• Q1 profit up 11% to EUR20m (US$25.4m)
  • Revenues rose 1.8% to EUR457m
  • Concerned by "signs of instability" in Europe

Italian apparel company Benetton today (12 May) said it intends to offset "instability" in its main European markets by expanding in India.

The plans were revealed as the firm reported an 11% rise in first quarter profit to EUR20m (US$25.4m), up from EUR18m in the same period last year.

It said revenues were up 1.8% to EUR457m, helped by higher sales in its own stores and favourable exchange rates.

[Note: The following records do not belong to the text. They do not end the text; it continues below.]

-- pv_equiv track=rewrite | github.com/sakettamrakar/TraderFund | automation/planner/memory_diff.py | _extract_sections_from_content
-- ===== SOURCE A (Python) =====
-- from typing import Any, Dict, List, Optional
--
-- def _extract_sections_from_content(content: str) -> List[tuple]:
--     """Extract (section_name, section_summary) pairs from markdown content."""
--     sections = []
--     lines = content.splitlines()
--     current_section = None
--     current_lines = []
--
--     for line in lines:
--         stripped = line.strip()
--         if stripped.startswith("#"):
--             # Save previous section
--             if current_section and current_lines:
--                 summary = "\n".join(l for l in current_lines if l.strip())[:500]
--                 if summary:
--                     sections.append((current_section, summary))
--             current_section = stripped.lstrip("#").strip()
--             current_lines = []
--         elif current_section:
--             current_lines.append(stripped)
--
--     # Final section
--     if current_section and current_lines:
--         summary = "\n".join(l for l in current_lines if l.strip())[:500]
--         if summary:
--             sections.append((current_section, summary))
--
--     return sections
-- ===== SOURCE B (Python) =====
-- from typing import List
--
--
-- def _group(lines):
--     """First pass: split the lines into (header_name, [stripped body lines]) groups."""
--     groups = []
--     i = 0
--     n = len(lines)
--     while i < n:
--         s = lines[i].strip()
--         i += 1
--         if s.startswith("#"):
--             name = s.lstrip("#").strip()
--             body = []
--             while i < n and not lines[i].strip().startswith("#"):
--                 body.append(lines[i].strip())
--                 i += 1
--             groups.append((name, body))
--     return groups
--
--
-- def _extract_sections_from_content(content: str) -> List[tuple]:
--     """Extract (section_name, section_summary) pairs from markdown content."""
--     result = []
--     for name, block in _group(content.splitlines()):
--         summary = "\n".join(l for l in block if l.strip())[:500]
--         if name and summary:
--             result.append((name, summary))
--     return result
-- ===== Notes on version B (the rewrite author's own statement) =====
-- stated objective: alternative
-- what changed: Replaces A's single stateful scan (current_section/current_lines with inline flushing at each header and a trailing final-flush) by a two-phase pipeline: a grouping pass that cuts the lines into (header, body-lines) groups, then a separate summarizing pass that joins, truncates and filters each group.
import Mathlib
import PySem

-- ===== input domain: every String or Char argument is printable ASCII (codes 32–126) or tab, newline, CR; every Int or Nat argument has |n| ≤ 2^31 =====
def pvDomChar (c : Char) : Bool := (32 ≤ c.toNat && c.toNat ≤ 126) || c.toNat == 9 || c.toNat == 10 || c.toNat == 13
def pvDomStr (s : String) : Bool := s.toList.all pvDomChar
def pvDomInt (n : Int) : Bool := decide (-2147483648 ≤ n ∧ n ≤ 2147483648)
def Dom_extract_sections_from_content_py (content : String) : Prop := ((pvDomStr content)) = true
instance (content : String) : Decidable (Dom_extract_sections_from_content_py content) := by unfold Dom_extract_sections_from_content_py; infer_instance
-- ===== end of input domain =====

-- B replaces A's single stateful scan (inline flush at each header + final flush) by a
-- grouping pass followed by a separate summarizing pass; alternative decomposition, same cost.

-- ===== PORT A =====
-- s.lstrip("#") ported by hand (exact: drops exactly the leading '#' characters)
def pvLstripHash (l : List Char) : List Char := l.dropWhile (fun c => c == '#')

-- "\n".join(l for l in cl if l.strip())[:500]
def pvSummary (cl : List (List Char)) : List Char :=
  PySem.List.slice
    (PySem.Chars.join ['\n'] (cl.filter (fun l => !(PySem.Chars.strip l).isEmpty)))
    none (some 500)

-- A's "save previous section" block: if current_section and current_lines: … append …
def pvFlush (sections : List (String × String)) (cs : Option (List Char))
    (cl : List (List Char)) : List (String × String) :=
  match cs with
  | some name =>
    if !name.isEmpty && !cl.isEmpty then
      if !(pvSummary cl).isEmpty then
        sections ++ [(String.ofList name, String.ofList (pvSummary cl))]
      else sections
    else sections
  | none => sections

-- A's loop body
def pvStepA (st : List (String × String) × Option (List Char) × List (List Char))
    (line : List Char) :
    List (String × String) × Option (List Char) × List (List Char) :=
  let s := PySem.Chars.strip line
  if PySem.Chars.startswith s ['#'] then
    (pvFlush st.1 st.2.1 st.2.2, some (PySem.Chars.strip (pvLstripHash s)), [])
  else
    match st.2.1 with
    | some name => if !name.isEmpty then (st.1, some name, st.2.2 ++ [s]) else st
    | none => st

def extract_sections_from_content_py (content : String) : List (String × String) :=
  let st := (PySem.Chars.splitlines content.toList).foldl pvStepA ([], none, [])
  pvFlush st.1 st.2.1 st.2.2

-- ===== PORT B =====
-- inner while loop of _group: collect stripped body lines up to the next header
def pvTakeBody : List (List Char) → List (List Char) × List (List Char)
  | [] => ([], [])
  | line :: rest =>
    if PySem.Chars.startswith (PySem.Chars.strip line) ['#'] then ([], line :: rest)
    else ((PySem.Chars.strip line) :: (pvTakeBody rest).1, (pvTakeBody rest).2)

lemma pvTakeBody_len : ∀ (ls : List (List Char)), (pvTakeBody ls).2.length ≤ ls.length
  | [] => Nat.le_refl _
  | line :: rest => by
    simp only [pvTakeBody]
    split
    · exact Nat.le_refl _
    · exact Nat.le_trans (pvTakeBody_len rest) (Nat.le_succ _)

-- outer while loop of _group
def pvGroup : List (List Char) → List (List Char × List (List Char))
  | [] => []
  | line :: rest =>
    let s := PySem.Chars.strip line
    if PySem.Chars.startswith s ['#'] then
      (PySem.Chars.strip (pvLstripHash s), (pvTakeBody rest).1) ::
        pvGroup (pvTakeBody rest).2
    else pvGroup rest
termination_by ls => ls.length
decreasing_by
  · exact Nat.lt_succ_of_le (pvTakeBody_len rest)
  · exact Nat.lt_succ_of_le (Nat.le_refl _)

-- B's second pass on one group: name and summary must both be truthy
def pvProcOne (name : List Char) (block : List (List Char)) : Option (String × String) :=
  if !name.isEmpty && !(pvSummary block).isEmpty then
    some (String.ofList name, String.ofList (pvSummary block))
  else none

def extract_sections_from_content_py_alt (content : String) : List (String × String) :=
  (pvGroup (PySem.Chars.splitlines content.toList)).filterMap (fun g => pvProcOne g.1 g.2)

-- ===== PRECONDITION & SPEC =====
def Spec_extract_sections_from_content_py (content : String) (out : List (String × String)) : Prop := out = extract_sections_from_content_py_alt content
instance (content : String) (out : List (String × String)) : Decidable (Spec_extract_sections_from_content_py content out) := by unfold Spec_extract_sections_from_content_py; infer_instance

-- ===== CLAIM (what is proved, stated in full; the proofs are below) =====
def Claim_equal_extract_sections_from_content_py : Prop := ∀ (content : String), Dom_extract_sections_from_content_py content → Spec_extract_sections_from_content_py content (extract_sections_from_content_py content)

-- ===== LEMMAS AND PROOFS =====

lemma pvSummary_nil : pvSummary [] = [] := by decide

-- A's flush of an open section equals B's per-group processing of that group
lemma pvFlush_eq (secs : List (String × String)) (name : List Char) (cl : List (List Char)) :
    pvFlush secs (some name) cl = secs ++ (pvProcOne name cl).toList := by
  cases cl with
  | nil => simp [pvFlush, pvProcOne, pvSummary_nil]
  | cons x xs =>
    simp only [pvFlush, pvProcOne, List.isEmpty_cons, Bool.not_false, Bool.and_true]
    by_cases hn : name.isEmpty
    · simp [hn]
    · simp only [hn, Bool.not_false, Bool.true_and]
      by_cases hs : (pvSummary (x :: xs)).isEmpty <;> simp [hs]

lemma pvProcOne_nil_name (b : List (List Char)) : pvProcOne [] b = none := by
  simp [pvProcOne]

-- main loop invariant: finishing A's fold from any state equals secs ++ B's processing of the
-- remaining groups (with the open section, if any, completed by the lines up to the next header)
lemma pvInv : ∀ (lines : List (List Char)) (secs : List (String × String))
    (cs : Option (List Char)) (cl : List (List Char)),
    pvFlush (lines.foldl pvStepA (secs, cs, cl)).1
            (lines.foldl pvStepA (secs, cs, cl)).2.1
            (lines.foldl pvStepA (secs, cs, cl)).2.2 =
    secs ++ (match cs with
      | none => (pvGroup lines).filterMap (fun g => pvProcOne g.1 g.2)
      | some name =>
          ((name, cl ++ (pvTakeBody lines).1) :: pvGroup (pvTakeBody lines).2).filterMap
            (fun g => pvProcOne g.1 g.2))
  | [], secs, cs, cl => by
    cases cs with
    | none => simp [pvFlush, pvGroup]
    | some name =>
      simp only [List.foldl_nil, pvFlush_eq, pvTakeBody, pvGroup, List.append_nil,
        List.filterMap_cons, List.filterMap_nil]
      cases pvProcOne name cl <;> simp
  | line :: rest, secs, cs, cl => by
    by_cases hH : PySem.Chars.startswith (PySem.Chars.strip line) ['#']
    · -- header line
      have hstep : pvStepA (secs, cs, cl) line =
          (pvFlush secs cs cl, some (PySem.Chars.strip (pvLstripHash (PySem.Chars.strip line))), []) := by
        simp [pvStepA, hH]
      cases cs with
      | none =>
        simp only [List.foldl_cons, hstep, pvInv rest]
        simp [pvGroup, hH, pvFlush]
      | some name =>
        simp only [List.foldl_cons, hstep, pvInv rest]
        simp only [pvGroup, pvTakeBody, hH, pvFlush_eq, if_true, List.append_nil,
          List.filterMap_cons, List.append_assoc]
        cases pvProcOne name cl <;> simp
    · -- non-header line
      cases cs with
      | none =>
        have hstep : pvStepA (secs, none, cl) line = (secs, none, cl) := by
          simp [pvStepA, hH]
        simp only [List.foldl_cons, hstep, pvInv rest]
        simp [pvGroup, hH]
      | some name =>
        by_cases hn : name.isEmpty
        · have hname : name = [] := List.isEmpty_iff.mp hn
          have hstep : pvStepA (secs, some name, cl) line = (secs, some name, cl) := by
            simp [pvStepA, hH, hn]
          simp only [List.foldl_cons, hstep, pvInv rest]
          simp [pvTakeBody, hH, hname, pvProcOne_nil_name]
        · have hstep : pvStepA (secs, some name, cl) line =
              (secs, some name, cl ++ [PySem.Chars.strip line]) := by
            simp [pvStepA, hH, hn]
          simp only [List.foldl_cons, hstep, pvInv rest]
          simp [pvTakeBody, hH]

-- ===== VERDICT (by name: the statement is the Claim_ definition above) =====
theorem extract_sections_from_content_py_spec : Claim_equal_extract_sections_from_content_py := by
  intro content _
  unfold Spec_extract_sections_from_content_py extract_sections_from_content_py
    extract_sections_from_content_py_alt
  simpa using pvInv (PySem.Chars.splitlines content.toList) [] none []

Drilling down though, a 19% (currency neutral) rise in sales in emerging markets like China, Russia and Mexico, and a "better performance" in continental Europe, more than offset a drop of 1.5% in Spain and Greece.

But Benetton said it remains concerned by "signs of instability...in the markets of greatest relevance to the Group, particularly in Europe."

In India, where it already has a presence in all the major cities, the company now aims to open new stores also in second and third tier cities.

Efficiencies in production and the supply chain helped lift gross operating profit for the quarter by 5.4% to EUR216m or 47.1% of revenues, up from EUR205m or 45.5% in the comparative period.

While savings through a group-wide reorganisation boosted operating profit to EUR35m or 7.7% of revenues, up from EUR25m or 5.5% of revenues a year ago.

Benetton said its spring/summer orders are slightly down on last year but in line with expectations, with best sellers including its children's line.